▶ Task item:
Searching the material below, find each line that includes the word "length", and copy it.

▶ Available records:
-- ===== VERDICT (by name: the statement is the Claim_ definition above) =====
theorem find_longest_continuous_subarray_mid_spec : Claim_equal_find_longest_continuous_subarray_mid := by
  intro arr hdom hpre
  unfold Spec_find_longest_continuous_subarray_mid
  have hne : arr ≠ [] := hpre
  have hn : 0 < arr.length := List.length_pos_of_ne_nil hne
  have hn' : (0:Int) < (arr.length : Int) := by exact_mod_cast hn
  have hge := pvRunEnd_ge arr (0 + 1)
  have hle := pvRunEnd_le arr (0 + 1) (by omega)
  have hruns : pvBuildRuns arr 0
      = (0, pvRunEnd arr (0 + 1) - 0) :: pvBuildRuns arr (pvRunEnd arr (0 + 1)) := by
    conv_lhs => rw [pvBuildRuns]
    rw [dif_pos hn']
  set j1 := pvRunEnd arr (0 + 1) with hj1
  set r := (pvBuildRuns arr j1).foldl
      (fun acc x => if acc.2 < x.2 then x else acc) ((0:Int), j1 - 0) with hr
  have hmax : PySem.List.max? (pvBuildRuns arr 0) (fun x => x.2) = some r := by
    rw [hruns, pvMaxSome, hr]
  have hrmem : r ∈ pvBuildRuns arr 0 := PySem.List.max?_mem hmax
  have hwf := pvBuildRuns_wf arr 0 le_rfl r hrmem
  have houter := pvOuter arr 0 le_rfl 0 0 0 le_rfl
  rw [hruns, List.foldl_cons] at houter
  have hsel0 : pvUpd (0, 0, 0) ((0:Int), j1 - 0)
      = ((0, j1 - 0).2 - 1, ((0:Int), j1 - 0).1, ((0:Int), j1 - 0).1 + (0, j1 - 0).2 - 1) := by
    simp only [pvUpd]
    split_ifs
    · simp only
    · simp only [Prod.mk.injEq]; exact ⟨by omega, trivial, by omega⟩
  rw [hsel0, pvSel (pvBuildRuns arr j1) ((0:Int), j1 - 0), ← hr] at houter
  obtain ⟨rs, rl⟩ := r
  have hwf1 : 0 ≤ rs := hwf.1
  have hwf2 : 1 ≤ rl := hwf.2.1
  have hwf3 : rs + rl ≤ (arr.length : Int) := hwf.2.2
  simp only [zero_add, Prod.mk.injEq] at houter
  obtain ⟨e1, e2, e3⟩ := houter
  simp only [find_longest_continuous_subarray_mid, find_longest_continuous_subarray_mid_alt, hmax]
  rw [e2, e3]
  exact pvFinal arr rs rl hwf1 hwf2 hwf3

▶ Written response:
  have hn : 0 < arr.length := List.length_pos_of_ne_nil hne
  have hn' : (0:Int) < (arr.length : Int) := by exact_mod_cast hn
  have hwf3 : rs + rl ≤ (arr.length : Int) := hwf.2.2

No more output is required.